[Saved entries]
|---|
-- pv_equiv track=rewrite | github.com/rfportilla/TowerOfHanoi | towers.py | _iter_ring_number
-- ===== SOURCE A (Python) =====
-- def _iter_ring_number(step):
--     if step < 1:
--         return 0
--     ring = 1
--     while(not (step & 1)):
--         ring += 1
--         step = step >> 1
--     return ring
-- ===== SOURCE B (Python) =====
-- def _iter_ring_number(step):
--     if step < 1:
--         return 0
--     return (step & -step).bit_length()
-- ===== Notes on version B (the rewrite author's own statement) =====
-- stated objective: idiomatic
-- what changed: Replaced the shift-and-count while loop with the closed-form bit expression (step & -step).bit_length(), which isolates the lowest set bit and reads off its position directly.
import Mathlib
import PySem

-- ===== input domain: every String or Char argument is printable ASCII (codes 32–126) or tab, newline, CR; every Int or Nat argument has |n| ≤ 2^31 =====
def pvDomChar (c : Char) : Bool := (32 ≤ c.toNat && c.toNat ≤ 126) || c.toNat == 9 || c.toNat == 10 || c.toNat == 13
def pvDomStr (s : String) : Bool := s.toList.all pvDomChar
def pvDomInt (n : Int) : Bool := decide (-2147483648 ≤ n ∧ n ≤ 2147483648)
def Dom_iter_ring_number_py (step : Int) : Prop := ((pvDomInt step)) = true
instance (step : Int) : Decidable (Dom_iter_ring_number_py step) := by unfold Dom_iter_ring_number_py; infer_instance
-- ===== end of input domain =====

-- B replaces A's shift-and-count while loop by the closed-form (step & -step).bit_length(); objective: idiomatic/closed form.

-- ===== PORT A =====
-- the while loop: `while not (step & 1): ring += 1; step = step >> 1`; the loop is only
-- entered with step ≥ 1, so the state is kept as a Nat (s % 2 = 1 ↔ s & 1 for Nat).
-- The `s = 0` branch is a totality guard only: it is unreachable from iter_ring_number_py
-- (there s starts ≥ 1 and, being even in the recursive branch, stays ≥ 1 after halving).
def iterLoopA (s : Nat) (ring : Int) : Int :=
  if s % 2 = 1 then ring
  else if h : s = 0 then ring
  else iterLoopA (s / 2) (ring + 1)
termination_by s
decreasing_by exact Nat.div_lt_self (Nat.pos_of_ne_zero h) one_lt_two

def iter_ring_number_py (step : Int) : Int :=
  if step < 1 then 0
  else iterLoopA step.toNat 1

-- ===== PORT B =====
-- Source B: `return (step & -step).bit_length()`; Int.land is Python's `&` (two's complement),
-- and Nat.size is Python's int.bit_length on the nonnegative result.
def iter_ring_number_py_alt (step : Int) : Int :=
  if step < 1 then 0
  else ((Int.land step (-step)).toNat.size : Int)

-- ===== PRECONDITION & SPEC =====
def Spec_iter_ring_number_py (step : Int) (out : Int) : Prop := out = iter_ring_number_py_alt step
instance (step : Int) (out : Int) : Decidable (Spec_iter_ring_number_py step out) := by unfold Spec_iter_ring_number_py; infer_instance

-- ===== CLAIM (what is proved, stated in full; the proofs are below) =====
def Claim_equal_iter_ring_number_py : Prop := ∀ (step : Int), Dom_iter_ring_number_py step → Spec_iter_ring_number_py step (iter_ring_number_py step)

-- ===== LEMMAS AND PROOFS =====

-- Python `step & -step` for positive step = the lowest set bit, as the Nat `n &~ (n-1)`.
theorem land_neg_eq_ldiff (k : Nat) :
    (Int.land (Int.ofNat (k+1)) (-(Int.ofNat (k+1)))).toNat = Nat.ldiff (k+1) k := by
  have h : -(Int.ofNat (k+1)) = Int.negSucc k := rfl
  rw [h]; simp [Int.land]

theorem ldiff_pred_odd (n : Nat) (h : n % 2 = 1) : Nat.ldiff n (n-1) = 1 := by
  apply Nat.eq_of_testBit_eq
  intro i
  cases i with
  | zero =>
      rw [Nat.testBit_ldiff]
      simp only [Nat.testBit_zero]
      have h1 : (n-1) % 2 = 0 := by omega
      simp [h, h1]
  | succ i =>
      rw [Nat.testBit_ldiff, Nat.testBit_succ, Nat.testBit_succ]
      have : (n-1)/2 = n/2 := by omega
      rw [this]
      simp [Nat.testBit_succ]

theorem ldiff_pred_even (m : Nat) (hm : 0 < m) :
    Nat.ldiff (2*m) (2*m-1) = 2 * Nat.ldiff m (m-1) := by
  apply Nat.eq_of_testBit_eq
  intro i
  cases i with
  | zero =>
      rw [Nat.testBit_ldiff]
      simp only [Nat.testBit_zero]
      have h1 : (2*m) % 2 = 0 := by omega
      have h2 : (2 * Nat.ldiff m (m-1)) % 2 = 0 := by omega
      simp [h1, h2]
  | succ i =>
      rw [Nat.testBit_ldiff, Nat.testBit_succ, Nat.testBit_succ, Nat.testBit_succ]
      have h1 : (2*m)/2 = m := by omega
      have h2 : (2*m-1)/2 = m-1 := by omega
      have h3 : (2 * Nat.ldiff m (m-1))/2 = Nat.ldiff m (m-1) := by omega
      rw [h1, h2, h3, Nat.testBit_ldiff]

theorem ldiff_pred_pos (n : Nat) (hn : 0 < n) : 0 < Nat.ldiff n (n-1) := by
  induction n using Nat.strong_induction_on with
  | _ n ih =>
    rcases Nat.even_or_odd n with he | ho
    · obtain ⟨m, hm⟩ := he
      have hm' : 0 < m := by omega
      have : n = 2 * m := by omega
      subst this
      rw [ldiff_pred_even m hm']
      have := ih m (by omega) hm'
      omega
    · rw [ldiff_pred_odd n (Nat.odd_iff.mp ho)]
      omega

theorem size_two_mul (x : Nat) (hx : 0 < x) : Nat.size (2*x) = Nat.size x + 1 := by
  have := Nat.size_bit (b := false) (n := x) (by simp [Nat.bit]; omega)
  simpa [Nat.bit, two_mul] using this

theorem iterLoopA_eq (n : Nat) (hn : 0 < n) :
    ∀ r : Int, iterLoopA n r = r - 1 + ((Nat.ldiff n (n-1)).size : Int) := by
  induction n using Nat.strong_induction_on with
  | _ n ih =>
    intro r
    rcases Nat.even_or_odd n with he | ho
    · obtain ⟨m, hm⟩ := he
      have hm' : 0 < m := by omega
      have hn2 : n = 2 * m := by omega
      subst hn2
      rw [iterLoopA]
      have h1 : ¬ ((2*m) % 2 = 1) := by omega
      have h2 : ¬ (2*m = 0) := by omega
      simp only [h1, if_false, h2, dite_false]
      have h3 : (2*m)/2 = m := by omega
      rw [h3, ih m (by omega) hm' (r+1), ldiff_pred_even m hm',
          size_two_mul _ (ldiff_pred_pos m hm')]
      push_cast
      ring
    · have ho' : n % 2 = 1 := Nat.odd_iff.mp ho
      rw [iterLoopA]
      simp only [ho', if_true]
      rw [ldiff_pred_odd n ho']
      simp [Nat.size]

-- ===== VERDICT (by name: the statement is the Claim_ definition above) =====
theorem iter_ring_number_py_spec : Claim_equal_iter_ring_number_py := by
  intro step _
  unfold Spec_iter_ring_number_py iter_ring_number_py iter_ring_number_py_alt
  by_cases h : step < 1
  · simp [h]
  · simp only [h, if_false]
    have h1 : 1 ≤ step := by omega
    obtain ⟨k, hk⟩ : ∃ k, step.toNat = k + 1 := ⟨step.toNat - 1, by omega⟩
    have hs : step = Int.ofNat (k+1) := by
      have h2 := Int.toNat_of_nonneg (a := step) (by omega)
      rw [hk] at h2
      exact h2.symm
    rw [hk, hs, land_neg_eq_ldiff k, iterLoopA_eq (k+1) (by omega) 1]
    simp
|---|
Exercise :: Copy out the lines above exactly, beginning at the one that contains "-- ===== SOURCE A" and ending at the one that contains "-- ===== input".

Response below ::
-- ===== SOURCE A (Python) =====
-- def _iter_ring_number(step):
--     if step < 1:
--         return 0
--     ring = 1
--     while(not (step & 1)):
--         ring += 1
--         step = step >> 1
--     return ring
-- ===== SOURCE B (Python) =====
-- def _iter_ring_number(step):
--     if step < 1:
--         return 0
--     return (step & -step).bit_length()
-- ===== Notes on version B (the rewrite author's own statement) =====
-- stated objective: idiomatic
-- what changed: Replaced the shift-and-count while loop with the closed-form bit expression (step & -step).bit_length(), which isolates the lowest set bit and reads off its position directly.
import Mathlib
import PySem

-- ===== input domain: every String or Char argument is printable ASCII (codes 32–126) or tab, newline, CR; every Int or Nat argument has |n| ≤ 2^31 =====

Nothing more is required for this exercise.